裴邺也补充道:“对外你是我新纳的女官,负责打理府中杂事。府里有几个老人是父皇早年派给我的,忠诚度可疑,你留意着些,别让他们抓到把柄。”
马车停在七皇子府门口,这座府邸不算奢华,却透着低调的威严。刚进门,管家就迎了上来,对着裴邺躬身行礼:“殿下回来了,奴才已按吩咐收拾好东跨院,给曹姑娘住。”
曹韫双跟着丫鬟去了东跨院,院子不大却雅致,只是空气中总像飘着双眼睛,让人浑身不自在。“这地方看着挺好,就是太安静了。”她小声对随后赶来的谢珩说,“比洛阳儒堂冷清多了。”
谢珩四处检查了一遍,确认没有异样才放心:“长安就是这样,步步要小心。你先歇着,我去皇城司报备,晚些再来看你。”他临走前又叮嘱,“别随便吃府里的东西,我让人给你送点心来。”

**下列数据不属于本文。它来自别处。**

-- pv_equiv track=rewrite | github.com/shahdarshil123/PSA-NEU | practice/practice_1.py | maxSeq
-- ===== SOURCE A (Python) =====
-- def maxSeq(a):
--     short = a[0]
--     for i in range(len(a)):
--         if(len(a[i])<len(short)):
--             short = a[i]
--     index = 0
--     s = ""
--     for i in range(len(short)):
--         if(helper(a,i,short[i])):
--             s += short[i]
--     return(s)
--
-- def helper(a,pos,letter):
--     for j in range(len(a)):
--         if(a[j][pos]!=letter):
--             return(False)
--     return(True)
-- ===== SOURCE B (Python) =====
-- def maxSeq(a):
--     acc = list(a[0])
--     for s in a[1:]:
--         acc = [c if c == d else None for c, d in zip(acc, s)]
--     return "".join(c for c in acc if c is not None)
-- ===== Notes on version B (the rewrite author's own statement) =====
-- stated objective: alternative
-- what changed: Replaces A's shortest-string search plus a per-position helper that rescans all strings with a single left fold over the strings that maintains a running positional intersection (a list of optional characters, zip-truncated at each step), joined at the end.
import Mathlib
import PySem

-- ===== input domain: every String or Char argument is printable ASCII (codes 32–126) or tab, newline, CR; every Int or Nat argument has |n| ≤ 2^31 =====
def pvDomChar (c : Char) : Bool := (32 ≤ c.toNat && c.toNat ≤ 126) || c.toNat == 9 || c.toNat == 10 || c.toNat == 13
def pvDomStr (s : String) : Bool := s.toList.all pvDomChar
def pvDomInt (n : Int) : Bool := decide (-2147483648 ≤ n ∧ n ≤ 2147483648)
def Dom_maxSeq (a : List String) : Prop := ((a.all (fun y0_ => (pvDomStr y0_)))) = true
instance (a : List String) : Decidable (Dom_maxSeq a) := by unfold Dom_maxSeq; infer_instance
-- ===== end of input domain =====

-- B replaces A's shortest-string search and per-position helper rescans with a single
-- left fold over the strings maintaining a running positional intersection (alternative, same cost).

-- ===== PORT A =====
-- helper(a, pos, letter): early-return loop over j ∈ range(len(a)); a[j][pos] via pyGetD
-- (in range on every input admitted by Pre_maxSeq, since pos ranges below the minimal length)
def pvHelperA (a : List String) (pos : Int) (letter : Char) : Bool :=
  (PySem.List.pyRange 0 a.length 1).all fun j =>
    PySem.List.pyGetD (PySem.List.pyGetD a j "").toList pos ' ' == letter

-- literal port of A: find the (first) shortest string, then append short[i] whenever helper holds
def maxSeq (a : List String) : String :=
  let short0 := PySem.List.pyGetD a 0 ""
  let short := (PySem.List.pyRange 0 a.length 1).foldl
    (fun short i =>
      if (PySem.List.pyGetD a i "").toList.length < short.toList.length
      then PySem.List.pyGetD a i "" else short) short0
  String.ofList ((PySem.List.pyRange 0 short.toList.length 1).foldl
    (fun s i =>
      if pvHelperA a i (PySem.List.pyGetD short.toList i ' ')
      then s ++ [PySem.List.pyGetD short.toList i ' ']
      else s) [])

-- ===== PORT B =====
-- literal port of B: acc = list(a[0]); for s in a[1:]: acc = [c if c == d else None
-- for c, d in zip(acc, s)]; return join of the non-None entries.  zip = List.zipWith,
-- the per-pair expression 'c if c == d else None' = 'if o = some d then o else none'.
def maxSeq_alt (a : List String) : String :=
  let acc0 := (PySem.List.pyGetD a 0 "").toList.map some
  let acc := (PySem.List.slice a (some 1) none).foldl
    (fun acc s => List.zipWith (fun o d => if o = some d then o else none) acc s.toList) acc0
  String.ofList (acc.filterMap id)

-- ===== PRECONDITION & SPEC =====
-- Pre_ excludes only the empty list, on which A raises IndexError at a[0].
def Pre_maxSeq (a : List String) : Prop := a ≠ []
instance (a : List String) : Decidable (Pre_maxSeq a) := by unfold Pre_maxSeq; infer_instance
def pvWitness_maxSeq : List String := ["ab", "ac"]

def Spec_maxSeq (a : List String) (out : String) : Prop := out = maxSeq_alt a
instance (a : List String) (out : String) : Decidable (Spec_maxSeq a out) := by unfold Spec_maxSeq; infer_instance

-- ===== CLAIM (what is proved, stated in full; the proofs are below) =====
def Claim_equal_maxSeq : Prop := ∀ (a : List String), Dom_maxSeq a → Pre_maxSeq a → Spec_maxSeq a (maxSeq a)

-- ===== LEMMAS AND PROOFS =====

-- A's first loop keeps a member of minimal length
theorem pvFoldMin (l : List String) (init : String) :
    (l.foldl (fun acc s => if s.toList.length < acc.toList.length then s else acc) init = init
      ∨ l.foldl (fun acc s => if s.toList.length < acc.toList.length then s else acc) init ∈ l)
    ∧ (l.foldl (fun acc s => if s.toList.length < acc.toList.length then s else acc) init).toList.length
        ≤ init.toList.length
    ∧ ∀ s ∈ l, (l.foldl (fun acc s => if s.toList.length < acc.toList.length then s else acc) init).toList.length
        ≤ s.toList.length := by
  induction l generalizing init with
  | nil => exact ⟨Or.inl rfl, le_refl _, by simp⟩
  | cons s l ih =>
    simp only [List.foldl_cons]
    obtain ⟨ih1, ih2, ih3⟩ := ih (if s.toList.length < init.toList.length then s else init)
    refine ⟨?_, ?_, ?_⟩
    · rcases ih1 with h | h
      · rw [h]
        split
        · exact Or.inr (List.mem_cons_self ..)
        · exact Or.inl rfl
      · exact Or.inr (List.mem_cons_of_mem _ h)
    · refine le_trans ih2 ?_
      split <;> omega
    · intro t ht
      rcases List.mem_cons.mp ht with rfl | ht'
      · refine le_trans ih2 ?_
        split <;> omega
      · exact ih3 t ht'

-- helper(a, pos, letter) checks every string of a at pos
theorem pvHelperA_eq (a : List String) (pos : Int) (letter : Char) :
    pvHelperA a pos letter = a.all (fun s => PySem.List.pyGetD s.toList pos ' ' == letter) := by
  unfold pvHelperA
  conv_rhs => rw [← PySem.List.map_pyGetD_pyRange_zero' a ""]
  rw [List.all_map]
  rfl

-- the running minimum of the lengths: bounds and attainment
theorem pvMlenSpec (l : List String) (init : Nat) :
    (l.foldl (fun n s => min n s.toList.length) init ≤ init)
    ∧ (∀ s ∈ l, l.foldl (fun n s => min n s.toList.length) init ≤ s.toList.length)
    ∧ (l.foldl (fun n s => min n s.toList.length) init = init
        ∨ ∃ s ∈ l, l.foldl (fun n s => min n s.toList.length) init = s.toList.length) := by
  induction l generalizing init with
  | nil => exact ⟨le_refl _, by simp, Or.inl rfl⟩
  | cons s l ih =>
    simp only [List.foldl_cons]
    obtain ⟨ih1, ih2, ih3⟩ := ih (min init s.toList.length)
    refine ⟨le_trans ih1 (by omega), ?_, ?_⟩
    · intro t ht
      rcases List.mem_cons.mp ht with rfl | ht'
      · exact le_trans ih1 (by omega)
      · exact ih2 t ht'
    · rcases ih3 with h | ⟨t, ht, h⟩
      · rcases Nat.le_total init s.toList.length with hle | hle
        · left; rw [h]; omega
        · right; exact ⟨s, List.mem_cons_self .., by rw [h]; omega⟩
      · right; exact ⟨t, List.mem_cons_of_mem _ ht, h⟩

-- B's fold computes the positional intersection in closed form
theorem pvFoldInter (l : List String) (acc : List (Option Char)) :
    l.foldl (fun acc s => List.zipWith (fun o d => if o = some d then o else none) acc s.toList) acc
      = (List.range (l.foldl (fun n s => min n s.toList.length) acc.length)).map
          (fun k => (acc.getD k none).bind
            (fun c => if l.all (fun s => s.toList.getD k ' ' == c) then some c else none)) := by
  induction l generalizing acc with
  | nil =>
    simp only [List.foldl_nil, List.all_nil, if_pos trivial]
    refine (List.ext_getElem (by simp) ?_).symm
    intro i h1 h2
    simp only [List.length_map, List.length_range] at h1
    simp [List.getElem?_eq_getElem h1]
  | cons s l ih =>
    simp only [List.foldl_cons]
    rw [ih]
    have hlen : (List.zipWith (fun o d => if o = some d then o else none) acc s.toList).length
        = min acc.length s.toList.length := List.length_zipWith ..
    rw [hlen]
    apply List.map_congr_left
    intro k hk
    rw [List.mem_range] at hk
    have hN := (pvMlenSpec l (min acc.length s.toList.length)).1
    have hka : k < acc.length := by omega
    have hks : k < s.toList.length := by omega
    have hkz : k < (List.zipWith (fun o d => if o = some d then o else none) acc s.toList).length := by
      rw [hlen]; omega
    rw [List.getD_eq_getElem _ none hkz, List.getElem_zipWith,
        List.getD_eq_getElem acc none hka]
    cases hacc : acc[k] with
    | none => simp
    | some c =>
      simp only [List.all_cons, List.getD_eq_getElem s.toList ' ' hks]
      by_cases hcd : c = s.toList[k]
      · simp [hcd]
      · have h1 : (some c = some s.toList[k]) = False := by simp [hcd]
        simp [h1]
        exact fun h => absurd h.symm hcd

-- both all-equal tests agree, given two members to compare against
theorem pvAll_eq (a : List String) (x y : String) (hx : x ∈ a) (hy : y ∈ a) (k : Nat) :
    a.all (fun s => s.toList.getD k ' ' == x.toList.getD k ' ')
      = a.all (fun s => s.toList.getD k ' ' == y.toList.getD k ' ') := by
  by_cases hX : a.all (fun s => s.toList.getD k ' ' == x.toList.getD k ' ') = true
  · rw [hX]
    symm
    rw [List.all_eq_true] at hX ⊢
    intro s hs
    have h1 := hX s hs
    have h2 := hX y hy
    simp only [beq_iff_eq] at *
    rw [h1, h2]
  · by_cases hY : a.all (fun s => s.toList.getD k ' ' == y.toList.getD k ' ') = true
    · exfalso
      apply hX
      rw [List.all_eq_true] at hY ⊢
      intro s hs
      have h1 := hY s hs
      have h2 := hY x hx
      simp only [beq_iff_eq] at *
      rw [h1, h2]
    · simp only [Bool.not_eq_true] at hX hY
      rw [hX, hY]

-- filterMap of a pointwise if-then-some is filter-then-map
theorem pvFilterMapIf (l : List Nat) (p : Nat → Bool) (f : Nat → Char) (g : Nat → Option Char)
    (h : ∀ k ∈ l, g k = if p k then some (f k) else none) :
    l.filterMap g = (l.filter p).map f := by
  induction l with
  | nil => rfl
  | cons x l ih =>
    have hx := h x (List.mem_cons_self ..)
    have ih' := ih (fun k hk => h k (List.mem_cons_of_mem _ hk))
    by_cases hp : p x = true
    · simp [hx, hp, ih']
    · rw [Bool.not_eq_true] at hp
      simp [hx, hp, ih']

-- ===== VERDICT (by name: the statement is the Claim_ definition above) =====
theorem maxSeq_spec : Claim_equal_maxSeq := by
  intro a _ hpre
  obtain ⟨s0, rest, rfl⟩ : ∃ s0 rest, a = s0 :: rest := by
    cases a with
    | nil => exact absurd rfl hpre
    | cons s0 rest => exact ⟨s0, rest, rfl⟩
  obtain ⟨hmem, -, hmin⟩ := pvFoldMin (s0 :: rest) s0
  set short := (s0 :: rest).foldl
      (fun acc s => if s.toList.length < acc.toList.length then s else acc) s0 with hshort
  have hshort_mem : short ∈ s0 :: rest := by
    rcases hmem with h | h
    · show short ∈ s0 :: rest
      rw [h]; exact List.mem_cons_self ..
    · exact h
  set m := short.toList.length with hm
  set pA : Nat → Bool :=
    fun k => (s0 :: rest).all (fun s => s.toList.getD k ' ' == short.toList.getD k ' ') with hpA
  set pB : Nat → Bool :=
    fun k => (s0 :: rest).all (fun s => s.toList.getD k ' ' == s0.toList.getD k ' ') with hpB
  -- A in canonical form
  have hA : maxSeq (s0 :: rest)
      = String.ofList (((List.range m).filter pA).map (fun k => short.toList.getD k ' ')) := by
    unfold maxSeq
    simp only [PySem.List.pyGetD_zero_cons]
    rw [show (PySem.List.pyRange 0 ((s0 :: rest).length : Int) 1).foldl
        (fun sh i => if (PySem.List.pyGetD (s0 :: rest) i "").toList.length < sh.toList.length
          then PySem.List.pyGetD (s0 :: rest) i "" else sh) s0 = short from
      PySem.List.foldl_pyRange_zero_pyGetD' (s0 :: rest) ""
        (fun acc s => if s.toList.length < acc.toList.length then s else acc) s0]
    rw [PySem.List.pyRange_zero_nat, List.foldl_map]
    simp only [PySem.List.pyGetD_natCast]
    rw [PySem.List.foldl_append_if
      (fun k : Nat => pvHelperA (s0 :: rest) (k : Int) (short.toList.getD k ' '))
      (fun k : Nat => short.toList.getD k ' ') (List.range m) []]
    rw [List.nil_append]
    refine congrArg _ (congrArg _ (List.filter_congr ?_))
    intro k _
    rw [pvHelperA_eq]
    simp only [PySem.List.pyGetD_natCast, hpA]
  -- the minimum of the lengths is short's length
  have hNspec := pvMlenSpec rest s0.toList.length
  have hN : rest.foldl (fun n s => min n s.toList.length) s0.toList.length = m := by
    apply Nat.le_antisymm
    · rcases List.mem_cons.mp hshort_mem with h | h
      · rw [hm, h]; exact hNspec.1
      · exact hNspec.2.1 short h
    · rcases hNspec.2.2 with h | ⟨t, ht, h⟩
      · rw [h]; exact hmin s0 (List.mem_cons_self ..)
      · rw [h]; exact hmin t (List.mem_cons_of_mem _ ht)
  -- B in canonical form
  have hB : maxSeq_alt (s0 :: rest)
      = String.ofList (((List.range m).filter pB).map (fun k => s0.toList.getD k ' ')) := by
    unfold maxSeq_alt
    simp only [PySem.List.pyGetD_zero_cons, PySem.List.slice_from_one, List.tail_cons]
    rw [pvFoldInter rest (s0.toList.map some), List.length_map, hN]
    rw [List.filterMap_map]
    congr 1
    apply pvFilterMapIf
    intro k hk
    rw [List.mem_range] at hk
    have hk0 : k < s0.toList.length := by
      have := hNspec.1; omega
    have hgd : (s0.toList.map some).getD k none = some (s0.toList.getD k ' ') := by
      rw [List.getD_eq_getElem _ none (by simpa using hk0), List.getElem_map,
          List.getD_eq_getElem s0.toList ' ' hk0]
    simp only [Function.comp, hgd, Option.bind_some]
    have hself : (s0.toList.getD k ' ' == s0.toList.getD k ' ') = true := by simp
    rw [hpB]
    simp only [List.all_cons, hself, Bool.true_and]
    rfl
  -- assemble
  show maxSeq (s0 :: rest) = maxSeq_alt (s0 :: rest)
  rw [hA, hB]
  have hfilter : (List.range m).filter pA = (List.range m).filter pB := by
    apply List.filter_congr
    intro k _
    exact pvAll_eq (s0 :: rest) short s0 hshort_mem (List.mem_cons_self ..) k
  rw [hfilter]
  congr 1
  apply List.map_congr_left
  intro k hk
  have hPB : pB k = true := (List.mem_filter.mp hk).2
  rw [hpB] at hPB
  simp only [List.all_eq_true, beq_iff_eq] at hPB
  exact hPB short hshort_mem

傍晚时分,裴邺来了东跨院,手里拿着几本册子:“这是宫里各位娘娘和皇子的资料,你今晚好好看看,记不住没关系,心里有数就行。明日我要入宫哭灵,你跟我一起去,穿这身女官服。”
曹韫双看着那身青灰色的女官服,又看了看册子上密密麻麻的名字,头都大了:“这么多?我哪记得住啊?万一认错人怎么办?”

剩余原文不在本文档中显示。